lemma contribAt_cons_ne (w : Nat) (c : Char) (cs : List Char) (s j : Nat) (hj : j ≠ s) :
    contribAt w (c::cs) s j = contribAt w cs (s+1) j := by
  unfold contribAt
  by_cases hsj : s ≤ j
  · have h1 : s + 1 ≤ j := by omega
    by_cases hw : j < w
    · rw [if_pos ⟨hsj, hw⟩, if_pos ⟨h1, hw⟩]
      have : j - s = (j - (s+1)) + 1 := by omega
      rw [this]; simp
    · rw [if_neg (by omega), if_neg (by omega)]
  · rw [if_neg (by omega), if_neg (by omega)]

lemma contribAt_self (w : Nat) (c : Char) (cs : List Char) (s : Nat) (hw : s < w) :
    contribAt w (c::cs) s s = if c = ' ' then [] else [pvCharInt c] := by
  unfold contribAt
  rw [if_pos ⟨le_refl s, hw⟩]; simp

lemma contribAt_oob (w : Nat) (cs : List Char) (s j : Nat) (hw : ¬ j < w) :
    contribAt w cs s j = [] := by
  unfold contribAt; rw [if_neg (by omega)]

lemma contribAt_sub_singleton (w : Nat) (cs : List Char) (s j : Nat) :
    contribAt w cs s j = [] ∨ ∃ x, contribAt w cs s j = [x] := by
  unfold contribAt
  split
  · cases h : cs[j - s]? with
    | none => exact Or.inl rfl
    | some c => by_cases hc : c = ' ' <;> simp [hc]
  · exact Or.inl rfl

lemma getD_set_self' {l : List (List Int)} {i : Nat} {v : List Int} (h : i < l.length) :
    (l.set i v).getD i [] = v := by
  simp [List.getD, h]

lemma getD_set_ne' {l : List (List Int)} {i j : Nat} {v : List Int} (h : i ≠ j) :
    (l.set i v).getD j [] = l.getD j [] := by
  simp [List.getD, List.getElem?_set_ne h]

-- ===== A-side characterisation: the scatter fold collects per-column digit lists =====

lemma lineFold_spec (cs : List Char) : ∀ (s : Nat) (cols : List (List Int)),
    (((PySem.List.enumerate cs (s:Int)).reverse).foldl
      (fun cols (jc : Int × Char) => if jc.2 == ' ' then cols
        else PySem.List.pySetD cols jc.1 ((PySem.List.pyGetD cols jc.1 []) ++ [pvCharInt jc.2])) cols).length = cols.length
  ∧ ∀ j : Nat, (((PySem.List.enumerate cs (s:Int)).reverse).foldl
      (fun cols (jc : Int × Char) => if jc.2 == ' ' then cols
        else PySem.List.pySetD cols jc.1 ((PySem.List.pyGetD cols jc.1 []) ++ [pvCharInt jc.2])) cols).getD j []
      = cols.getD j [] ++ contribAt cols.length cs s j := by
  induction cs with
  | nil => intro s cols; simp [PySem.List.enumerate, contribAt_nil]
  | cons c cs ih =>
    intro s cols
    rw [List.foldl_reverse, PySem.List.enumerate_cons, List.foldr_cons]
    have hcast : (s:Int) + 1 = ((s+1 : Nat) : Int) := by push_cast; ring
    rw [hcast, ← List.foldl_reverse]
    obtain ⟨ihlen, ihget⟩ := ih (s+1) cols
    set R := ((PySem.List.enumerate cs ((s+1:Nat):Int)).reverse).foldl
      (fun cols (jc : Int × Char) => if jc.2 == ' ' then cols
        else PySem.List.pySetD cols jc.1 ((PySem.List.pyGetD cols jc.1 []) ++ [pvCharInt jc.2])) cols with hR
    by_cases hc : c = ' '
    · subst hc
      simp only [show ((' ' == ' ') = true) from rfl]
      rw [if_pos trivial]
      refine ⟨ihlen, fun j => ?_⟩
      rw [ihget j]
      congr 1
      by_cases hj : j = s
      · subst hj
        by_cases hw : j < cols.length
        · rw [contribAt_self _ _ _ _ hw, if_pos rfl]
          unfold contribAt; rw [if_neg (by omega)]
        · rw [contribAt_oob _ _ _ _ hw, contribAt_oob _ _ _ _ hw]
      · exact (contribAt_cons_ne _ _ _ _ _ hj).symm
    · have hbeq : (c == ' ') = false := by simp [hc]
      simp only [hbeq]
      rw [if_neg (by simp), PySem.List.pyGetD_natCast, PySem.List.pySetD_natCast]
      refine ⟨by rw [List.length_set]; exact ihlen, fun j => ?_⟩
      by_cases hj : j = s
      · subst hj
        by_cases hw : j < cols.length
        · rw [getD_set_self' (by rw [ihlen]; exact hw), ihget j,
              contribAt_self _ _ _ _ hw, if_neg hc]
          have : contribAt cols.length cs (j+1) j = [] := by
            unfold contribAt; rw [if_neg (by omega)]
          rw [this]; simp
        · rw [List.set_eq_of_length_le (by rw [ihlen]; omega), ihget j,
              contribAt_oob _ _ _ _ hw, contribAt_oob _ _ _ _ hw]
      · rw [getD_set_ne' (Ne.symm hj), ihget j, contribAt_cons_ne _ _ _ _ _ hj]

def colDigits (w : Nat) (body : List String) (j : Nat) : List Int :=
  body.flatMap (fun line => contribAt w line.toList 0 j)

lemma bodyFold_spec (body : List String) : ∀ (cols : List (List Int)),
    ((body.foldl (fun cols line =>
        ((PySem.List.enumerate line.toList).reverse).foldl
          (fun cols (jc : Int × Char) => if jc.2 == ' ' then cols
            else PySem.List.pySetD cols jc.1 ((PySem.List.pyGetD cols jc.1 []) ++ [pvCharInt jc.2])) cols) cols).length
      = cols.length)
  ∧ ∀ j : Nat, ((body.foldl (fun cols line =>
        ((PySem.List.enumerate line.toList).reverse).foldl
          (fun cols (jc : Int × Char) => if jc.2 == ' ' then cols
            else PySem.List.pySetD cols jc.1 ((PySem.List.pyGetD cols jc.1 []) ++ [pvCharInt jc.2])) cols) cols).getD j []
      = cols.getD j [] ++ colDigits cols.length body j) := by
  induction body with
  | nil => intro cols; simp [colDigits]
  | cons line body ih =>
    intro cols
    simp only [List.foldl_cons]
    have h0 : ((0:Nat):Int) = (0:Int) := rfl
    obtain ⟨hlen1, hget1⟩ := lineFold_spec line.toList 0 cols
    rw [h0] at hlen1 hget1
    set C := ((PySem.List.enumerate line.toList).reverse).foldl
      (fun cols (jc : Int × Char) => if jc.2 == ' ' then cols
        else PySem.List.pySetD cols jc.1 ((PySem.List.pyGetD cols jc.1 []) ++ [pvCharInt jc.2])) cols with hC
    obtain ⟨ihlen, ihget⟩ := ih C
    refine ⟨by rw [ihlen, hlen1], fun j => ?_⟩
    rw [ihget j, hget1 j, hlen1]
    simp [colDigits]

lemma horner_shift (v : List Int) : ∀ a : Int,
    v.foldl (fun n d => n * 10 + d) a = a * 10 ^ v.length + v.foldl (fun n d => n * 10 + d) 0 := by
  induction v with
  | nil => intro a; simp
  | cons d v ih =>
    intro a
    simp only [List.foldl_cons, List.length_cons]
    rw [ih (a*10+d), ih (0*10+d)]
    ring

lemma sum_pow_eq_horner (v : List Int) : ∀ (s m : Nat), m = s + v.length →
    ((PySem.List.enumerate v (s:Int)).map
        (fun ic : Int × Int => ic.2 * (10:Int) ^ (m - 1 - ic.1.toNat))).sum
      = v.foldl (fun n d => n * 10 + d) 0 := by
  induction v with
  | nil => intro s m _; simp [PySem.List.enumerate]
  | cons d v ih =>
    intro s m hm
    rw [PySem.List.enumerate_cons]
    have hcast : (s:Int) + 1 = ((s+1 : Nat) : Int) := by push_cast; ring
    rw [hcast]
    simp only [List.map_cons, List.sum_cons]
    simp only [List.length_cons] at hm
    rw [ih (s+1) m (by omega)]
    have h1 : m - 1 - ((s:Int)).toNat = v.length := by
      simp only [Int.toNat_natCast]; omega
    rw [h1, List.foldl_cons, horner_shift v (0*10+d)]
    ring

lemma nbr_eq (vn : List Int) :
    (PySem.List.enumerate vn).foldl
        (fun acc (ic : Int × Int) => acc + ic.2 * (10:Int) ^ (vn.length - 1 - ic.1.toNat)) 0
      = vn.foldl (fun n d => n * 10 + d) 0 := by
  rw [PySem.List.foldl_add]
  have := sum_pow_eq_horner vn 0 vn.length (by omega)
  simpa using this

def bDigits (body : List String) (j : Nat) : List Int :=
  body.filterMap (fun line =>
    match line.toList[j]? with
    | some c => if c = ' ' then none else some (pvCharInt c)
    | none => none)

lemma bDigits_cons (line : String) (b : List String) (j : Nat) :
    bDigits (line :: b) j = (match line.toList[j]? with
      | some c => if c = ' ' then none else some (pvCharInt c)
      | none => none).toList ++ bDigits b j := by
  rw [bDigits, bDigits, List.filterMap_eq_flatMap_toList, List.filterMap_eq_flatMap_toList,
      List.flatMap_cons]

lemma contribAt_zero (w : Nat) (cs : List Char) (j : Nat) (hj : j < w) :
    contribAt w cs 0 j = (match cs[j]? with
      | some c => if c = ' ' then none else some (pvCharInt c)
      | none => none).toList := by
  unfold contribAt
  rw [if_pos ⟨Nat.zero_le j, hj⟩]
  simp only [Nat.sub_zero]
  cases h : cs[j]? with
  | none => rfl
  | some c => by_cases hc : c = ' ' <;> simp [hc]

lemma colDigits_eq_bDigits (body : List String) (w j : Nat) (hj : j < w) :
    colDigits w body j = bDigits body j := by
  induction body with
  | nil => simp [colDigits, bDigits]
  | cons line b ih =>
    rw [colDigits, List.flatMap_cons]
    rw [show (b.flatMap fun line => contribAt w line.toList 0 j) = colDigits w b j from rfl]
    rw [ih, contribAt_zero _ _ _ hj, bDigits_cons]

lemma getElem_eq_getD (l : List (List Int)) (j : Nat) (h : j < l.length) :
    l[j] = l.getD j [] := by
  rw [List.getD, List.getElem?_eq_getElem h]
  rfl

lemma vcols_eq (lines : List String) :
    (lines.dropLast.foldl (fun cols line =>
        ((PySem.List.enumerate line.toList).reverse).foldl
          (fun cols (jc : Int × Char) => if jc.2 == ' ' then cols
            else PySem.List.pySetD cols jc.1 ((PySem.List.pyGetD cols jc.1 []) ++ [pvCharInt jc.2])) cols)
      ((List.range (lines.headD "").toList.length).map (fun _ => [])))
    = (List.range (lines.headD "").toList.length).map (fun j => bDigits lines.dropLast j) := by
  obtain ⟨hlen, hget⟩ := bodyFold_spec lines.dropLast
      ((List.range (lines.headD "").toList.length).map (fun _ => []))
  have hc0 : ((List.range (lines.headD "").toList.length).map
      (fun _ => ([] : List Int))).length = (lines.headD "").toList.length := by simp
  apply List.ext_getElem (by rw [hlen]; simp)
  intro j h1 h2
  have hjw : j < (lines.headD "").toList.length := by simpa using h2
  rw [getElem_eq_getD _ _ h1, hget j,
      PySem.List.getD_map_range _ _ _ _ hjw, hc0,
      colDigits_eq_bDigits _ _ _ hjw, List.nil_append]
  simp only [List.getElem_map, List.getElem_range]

※ ※ ※

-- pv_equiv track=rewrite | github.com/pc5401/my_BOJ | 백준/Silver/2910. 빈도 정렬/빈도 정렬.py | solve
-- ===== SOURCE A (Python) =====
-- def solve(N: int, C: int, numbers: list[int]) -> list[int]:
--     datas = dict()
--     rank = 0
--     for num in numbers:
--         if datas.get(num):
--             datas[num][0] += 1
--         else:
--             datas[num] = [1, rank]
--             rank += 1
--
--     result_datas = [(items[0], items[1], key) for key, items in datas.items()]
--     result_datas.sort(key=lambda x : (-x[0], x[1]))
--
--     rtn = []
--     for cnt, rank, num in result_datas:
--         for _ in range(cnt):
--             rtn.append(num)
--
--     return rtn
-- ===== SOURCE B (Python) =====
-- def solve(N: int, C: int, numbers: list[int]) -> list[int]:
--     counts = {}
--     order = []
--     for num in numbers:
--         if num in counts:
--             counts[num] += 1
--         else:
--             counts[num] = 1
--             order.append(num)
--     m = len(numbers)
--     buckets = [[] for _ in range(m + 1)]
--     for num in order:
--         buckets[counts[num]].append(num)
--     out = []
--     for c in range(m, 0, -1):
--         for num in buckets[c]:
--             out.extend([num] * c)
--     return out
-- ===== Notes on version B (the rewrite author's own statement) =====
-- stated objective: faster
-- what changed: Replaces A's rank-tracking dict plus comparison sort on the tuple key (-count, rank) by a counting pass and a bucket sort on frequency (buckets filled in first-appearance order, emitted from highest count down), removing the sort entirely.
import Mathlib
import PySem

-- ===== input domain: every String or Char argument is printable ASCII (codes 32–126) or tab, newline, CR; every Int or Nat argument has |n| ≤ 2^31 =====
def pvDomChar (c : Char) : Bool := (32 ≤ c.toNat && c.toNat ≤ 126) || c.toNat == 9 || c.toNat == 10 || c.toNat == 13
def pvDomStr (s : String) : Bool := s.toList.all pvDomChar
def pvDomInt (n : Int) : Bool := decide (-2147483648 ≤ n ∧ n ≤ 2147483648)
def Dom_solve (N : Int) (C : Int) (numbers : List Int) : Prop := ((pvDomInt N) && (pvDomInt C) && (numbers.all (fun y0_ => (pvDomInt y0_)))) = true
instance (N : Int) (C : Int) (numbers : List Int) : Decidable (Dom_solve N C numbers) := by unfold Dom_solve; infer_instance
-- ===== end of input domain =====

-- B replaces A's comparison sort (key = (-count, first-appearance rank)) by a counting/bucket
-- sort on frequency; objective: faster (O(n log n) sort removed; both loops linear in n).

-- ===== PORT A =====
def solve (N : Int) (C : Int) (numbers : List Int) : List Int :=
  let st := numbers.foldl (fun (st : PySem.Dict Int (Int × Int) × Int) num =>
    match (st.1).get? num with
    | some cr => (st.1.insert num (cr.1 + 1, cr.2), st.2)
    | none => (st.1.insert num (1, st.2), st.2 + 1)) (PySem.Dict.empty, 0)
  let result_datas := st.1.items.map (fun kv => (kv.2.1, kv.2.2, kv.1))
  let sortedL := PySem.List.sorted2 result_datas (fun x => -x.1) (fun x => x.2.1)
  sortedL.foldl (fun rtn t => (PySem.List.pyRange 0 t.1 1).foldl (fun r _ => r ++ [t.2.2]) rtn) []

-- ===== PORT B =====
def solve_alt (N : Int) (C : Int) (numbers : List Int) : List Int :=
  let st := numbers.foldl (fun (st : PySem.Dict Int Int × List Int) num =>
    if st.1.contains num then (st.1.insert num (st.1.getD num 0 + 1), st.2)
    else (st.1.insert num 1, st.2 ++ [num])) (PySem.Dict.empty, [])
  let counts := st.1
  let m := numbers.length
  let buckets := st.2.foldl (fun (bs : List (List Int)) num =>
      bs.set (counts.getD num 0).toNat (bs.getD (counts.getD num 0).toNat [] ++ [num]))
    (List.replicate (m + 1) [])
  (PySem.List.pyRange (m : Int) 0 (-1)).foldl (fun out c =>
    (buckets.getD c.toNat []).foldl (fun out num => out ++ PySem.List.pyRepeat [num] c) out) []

※ ※ ※

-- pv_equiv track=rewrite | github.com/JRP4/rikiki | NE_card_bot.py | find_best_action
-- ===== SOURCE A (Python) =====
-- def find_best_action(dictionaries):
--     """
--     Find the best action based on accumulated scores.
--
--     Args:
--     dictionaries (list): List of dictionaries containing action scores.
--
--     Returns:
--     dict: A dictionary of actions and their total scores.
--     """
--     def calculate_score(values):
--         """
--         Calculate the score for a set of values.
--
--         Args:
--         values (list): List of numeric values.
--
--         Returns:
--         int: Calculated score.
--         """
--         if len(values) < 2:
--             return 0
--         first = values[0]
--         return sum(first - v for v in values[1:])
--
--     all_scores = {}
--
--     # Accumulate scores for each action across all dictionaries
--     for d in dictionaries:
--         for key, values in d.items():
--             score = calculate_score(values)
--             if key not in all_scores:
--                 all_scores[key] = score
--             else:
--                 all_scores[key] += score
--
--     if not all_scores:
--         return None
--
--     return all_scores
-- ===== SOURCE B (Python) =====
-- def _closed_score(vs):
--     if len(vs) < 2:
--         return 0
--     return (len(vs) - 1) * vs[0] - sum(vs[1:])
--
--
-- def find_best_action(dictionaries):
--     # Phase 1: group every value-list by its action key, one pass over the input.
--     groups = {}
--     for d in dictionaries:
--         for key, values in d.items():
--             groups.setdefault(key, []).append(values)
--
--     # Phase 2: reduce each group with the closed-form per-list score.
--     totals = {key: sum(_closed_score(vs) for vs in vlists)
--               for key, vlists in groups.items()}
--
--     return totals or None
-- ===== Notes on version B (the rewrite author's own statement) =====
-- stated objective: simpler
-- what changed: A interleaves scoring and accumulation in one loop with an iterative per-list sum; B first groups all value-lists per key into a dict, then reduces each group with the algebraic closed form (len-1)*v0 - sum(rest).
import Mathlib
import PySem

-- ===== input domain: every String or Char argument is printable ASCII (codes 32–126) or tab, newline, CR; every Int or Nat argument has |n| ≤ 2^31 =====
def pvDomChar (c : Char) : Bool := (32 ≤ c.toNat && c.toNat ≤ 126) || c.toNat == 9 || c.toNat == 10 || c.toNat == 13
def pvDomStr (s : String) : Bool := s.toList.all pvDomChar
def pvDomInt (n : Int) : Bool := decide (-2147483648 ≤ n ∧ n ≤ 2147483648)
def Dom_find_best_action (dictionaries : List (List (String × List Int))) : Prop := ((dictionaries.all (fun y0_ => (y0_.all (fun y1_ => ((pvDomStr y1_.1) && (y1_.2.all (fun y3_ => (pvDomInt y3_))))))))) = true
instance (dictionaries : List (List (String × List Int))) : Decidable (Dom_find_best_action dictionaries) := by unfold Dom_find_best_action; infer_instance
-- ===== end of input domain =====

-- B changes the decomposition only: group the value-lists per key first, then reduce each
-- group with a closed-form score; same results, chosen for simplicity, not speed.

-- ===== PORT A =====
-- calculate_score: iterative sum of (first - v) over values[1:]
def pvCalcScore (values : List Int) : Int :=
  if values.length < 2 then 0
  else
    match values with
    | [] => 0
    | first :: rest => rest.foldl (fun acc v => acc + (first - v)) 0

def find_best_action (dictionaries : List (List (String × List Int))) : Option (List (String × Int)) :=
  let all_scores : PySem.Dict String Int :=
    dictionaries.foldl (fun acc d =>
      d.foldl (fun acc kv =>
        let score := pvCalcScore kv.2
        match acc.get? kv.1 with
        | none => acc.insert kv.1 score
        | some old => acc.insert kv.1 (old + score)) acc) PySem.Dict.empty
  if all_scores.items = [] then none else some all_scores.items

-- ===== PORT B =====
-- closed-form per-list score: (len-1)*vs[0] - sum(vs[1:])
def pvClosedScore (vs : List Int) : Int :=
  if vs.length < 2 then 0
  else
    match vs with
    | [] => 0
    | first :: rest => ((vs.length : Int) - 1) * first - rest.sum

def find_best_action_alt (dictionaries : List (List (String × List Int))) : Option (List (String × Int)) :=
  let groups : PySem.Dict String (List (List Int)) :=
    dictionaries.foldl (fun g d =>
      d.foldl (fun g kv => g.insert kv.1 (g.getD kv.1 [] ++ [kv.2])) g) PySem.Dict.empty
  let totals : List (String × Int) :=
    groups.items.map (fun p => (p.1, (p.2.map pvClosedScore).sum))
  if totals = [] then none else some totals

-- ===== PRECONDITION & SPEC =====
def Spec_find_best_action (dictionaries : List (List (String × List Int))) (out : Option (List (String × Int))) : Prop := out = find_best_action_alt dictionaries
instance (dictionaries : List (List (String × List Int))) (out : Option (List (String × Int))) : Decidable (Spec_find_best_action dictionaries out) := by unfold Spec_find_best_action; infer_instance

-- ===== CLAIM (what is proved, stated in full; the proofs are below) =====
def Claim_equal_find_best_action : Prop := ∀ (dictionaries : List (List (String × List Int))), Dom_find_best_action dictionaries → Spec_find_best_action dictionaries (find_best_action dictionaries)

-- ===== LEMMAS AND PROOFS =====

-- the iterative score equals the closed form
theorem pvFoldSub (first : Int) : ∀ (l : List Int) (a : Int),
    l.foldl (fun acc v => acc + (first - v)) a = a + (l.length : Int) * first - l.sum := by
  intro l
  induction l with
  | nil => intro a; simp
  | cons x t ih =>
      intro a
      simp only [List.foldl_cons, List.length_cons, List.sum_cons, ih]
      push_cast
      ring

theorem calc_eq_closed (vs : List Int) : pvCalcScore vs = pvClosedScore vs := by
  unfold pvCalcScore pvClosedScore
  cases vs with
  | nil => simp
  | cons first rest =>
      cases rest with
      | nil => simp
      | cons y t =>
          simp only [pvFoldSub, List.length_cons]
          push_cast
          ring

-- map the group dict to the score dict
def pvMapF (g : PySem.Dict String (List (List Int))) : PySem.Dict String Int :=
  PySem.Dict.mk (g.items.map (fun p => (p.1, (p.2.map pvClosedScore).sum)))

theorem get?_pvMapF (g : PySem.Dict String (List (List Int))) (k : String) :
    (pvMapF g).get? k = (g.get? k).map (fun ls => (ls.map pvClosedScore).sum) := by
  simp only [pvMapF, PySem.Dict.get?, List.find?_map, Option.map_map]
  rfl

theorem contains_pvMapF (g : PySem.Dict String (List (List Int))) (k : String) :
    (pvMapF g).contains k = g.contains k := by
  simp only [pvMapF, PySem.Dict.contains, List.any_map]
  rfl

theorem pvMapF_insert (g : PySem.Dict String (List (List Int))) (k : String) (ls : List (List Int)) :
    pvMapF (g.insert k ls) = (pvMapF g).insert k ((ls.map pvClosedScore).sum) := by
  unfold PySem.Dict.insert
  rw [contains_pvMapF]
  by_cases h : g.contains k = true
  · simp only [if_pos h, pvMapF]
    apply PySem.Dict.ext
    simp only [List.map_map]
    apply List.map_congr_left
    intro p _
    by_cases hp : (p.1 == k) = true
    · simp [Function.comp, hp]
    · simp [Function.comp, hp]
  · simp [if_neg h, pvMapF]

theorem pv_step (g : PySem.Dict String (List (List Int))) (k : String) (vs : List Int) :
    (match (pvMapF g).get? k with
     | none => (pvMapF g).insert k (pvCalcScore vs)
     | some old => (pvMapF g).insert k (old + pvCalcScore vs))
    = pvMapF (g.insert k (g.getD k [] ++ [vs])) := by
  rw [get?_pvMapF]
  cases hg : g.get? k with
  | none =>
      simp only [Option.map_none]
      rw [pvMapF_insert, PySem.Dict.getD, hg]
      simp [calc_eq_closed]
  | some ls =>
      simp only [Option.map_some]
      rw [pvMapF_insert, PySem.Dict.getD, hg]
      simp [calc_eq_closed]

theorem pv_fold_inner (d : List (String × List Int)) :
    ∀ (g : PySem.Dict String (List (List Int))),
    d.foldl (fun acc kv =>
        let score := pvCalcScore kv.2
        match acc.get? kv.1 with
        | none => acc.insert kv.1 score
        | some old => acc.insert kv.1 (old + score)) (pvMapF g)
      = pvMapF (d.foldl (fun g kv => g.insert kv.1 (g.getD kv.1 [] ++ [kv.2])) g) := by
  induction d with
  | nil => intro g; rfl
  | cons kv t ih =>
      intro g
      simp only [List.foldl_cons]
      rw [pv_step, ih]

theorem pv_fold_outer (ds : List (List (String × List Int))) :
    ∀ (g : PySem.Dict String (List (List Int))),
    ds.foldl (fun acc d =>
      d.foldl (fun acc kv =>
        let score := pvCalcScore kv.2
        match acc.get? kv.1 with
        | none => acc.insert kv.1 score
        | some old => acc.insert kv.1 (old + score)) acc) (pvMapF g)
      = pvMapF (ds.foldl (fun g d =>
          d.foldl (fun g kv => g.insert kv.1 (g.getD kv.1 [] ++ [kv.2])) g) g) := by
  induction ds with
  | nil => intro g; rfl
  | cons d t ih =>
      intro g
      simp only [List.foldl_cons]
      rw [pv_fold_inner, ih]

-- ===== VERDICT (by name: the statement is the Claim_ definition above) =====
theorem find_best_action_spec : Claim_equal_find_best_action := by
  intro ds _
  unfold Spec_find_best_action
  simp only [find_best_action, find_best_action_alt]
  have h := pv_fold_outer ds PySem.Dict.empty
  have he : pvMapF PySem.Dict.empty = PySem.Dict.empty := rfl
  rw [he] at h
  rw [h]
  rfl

※ ※ ※

Instructions to follow — Beginning with the line holding "body j) := by" and ending with the line holding "simp only [Int.toNat_natCast]; omega", write out the stretch of material above exactly; add no further lines.

Written response —
      = cols.getD j [] ++ colDigits cols.length body j) := by
  induction body with
  | nil => intro cols; simp [colDigits]
  | cons line body ih =>
    intro cols
    simp only [List.foldl_cons]
    have h0 : ((0:Nat):Int) = (0:Int) := rfl
    obtain ⟨hlen1, hget1⟩ := lineFold_spec line.toList 0 cols
    rw [h0] at hlen1 hget1
    set C := ((PySem.List.enumerate line.toList).reverse).foldl
      (fun cols (jc : Int × Char) => if jc.2 == ' ' then cols
        else PySem.List.pySetD cols jc.1 ((PySem.List.pyGetD cols jc.1 []) ++ [pvCharInt jc.2])) cols with hC
    obtain ⟨ihlen, ihget⟩ := ih C
    refine ⟨by rw [ihlen, hlen1], fun j => ?_⟩
    rw [ihget j, hget1 j, hlen1]
    simp [colDigits]

lemma horner_shift (v : List Int) : ∀ a : Int,
    v.foldl (fun n d => n * 10 + d) a = a * 10 ^ v.length + v.foldl (fun n d => n * 10 + d) 0 := by
  induction v with
  | nil => intro a; simp
  | cons d v ih =>
    intro a
    simp only [List.foldl_cons, List.length_cons]
    rw [ih (a*10+d), ih (0*10+d)]
    ring

lemma sum_pow_eq_horner (v : List Int) : ∀ (s m : Nat), m = s + v.length →
    ((PySem.List.enumerate v (s:Int)).map
        (fun ic : Int × Int => ic.2 * (10:Int) ^ (m - 1 - ic.1.toNat))).sum
      = v.foldl (fun n d => n * 10 + d) 0 := by
  induction v with
  | nil => intro s m _; simp [PySem.List.enumerate]
  | cons d v ih =>
    intro s m hm
    rw [PySem.List.enumerate_cons]
    have hcast : (s:Int) + 1 = ((s+1 : Nat) : Int) := by push_cast; ring
    rw [hcast]
    simp only [List.map_cons, List.sum_cons]
    simp only [List.length_cons] at hm
    rw [ih (s+1) m (by omega)]
    have h1 : m - 1 - ((s:Int)).toNat = v.length := by
      simp only [Int.toNat_natCast]; omega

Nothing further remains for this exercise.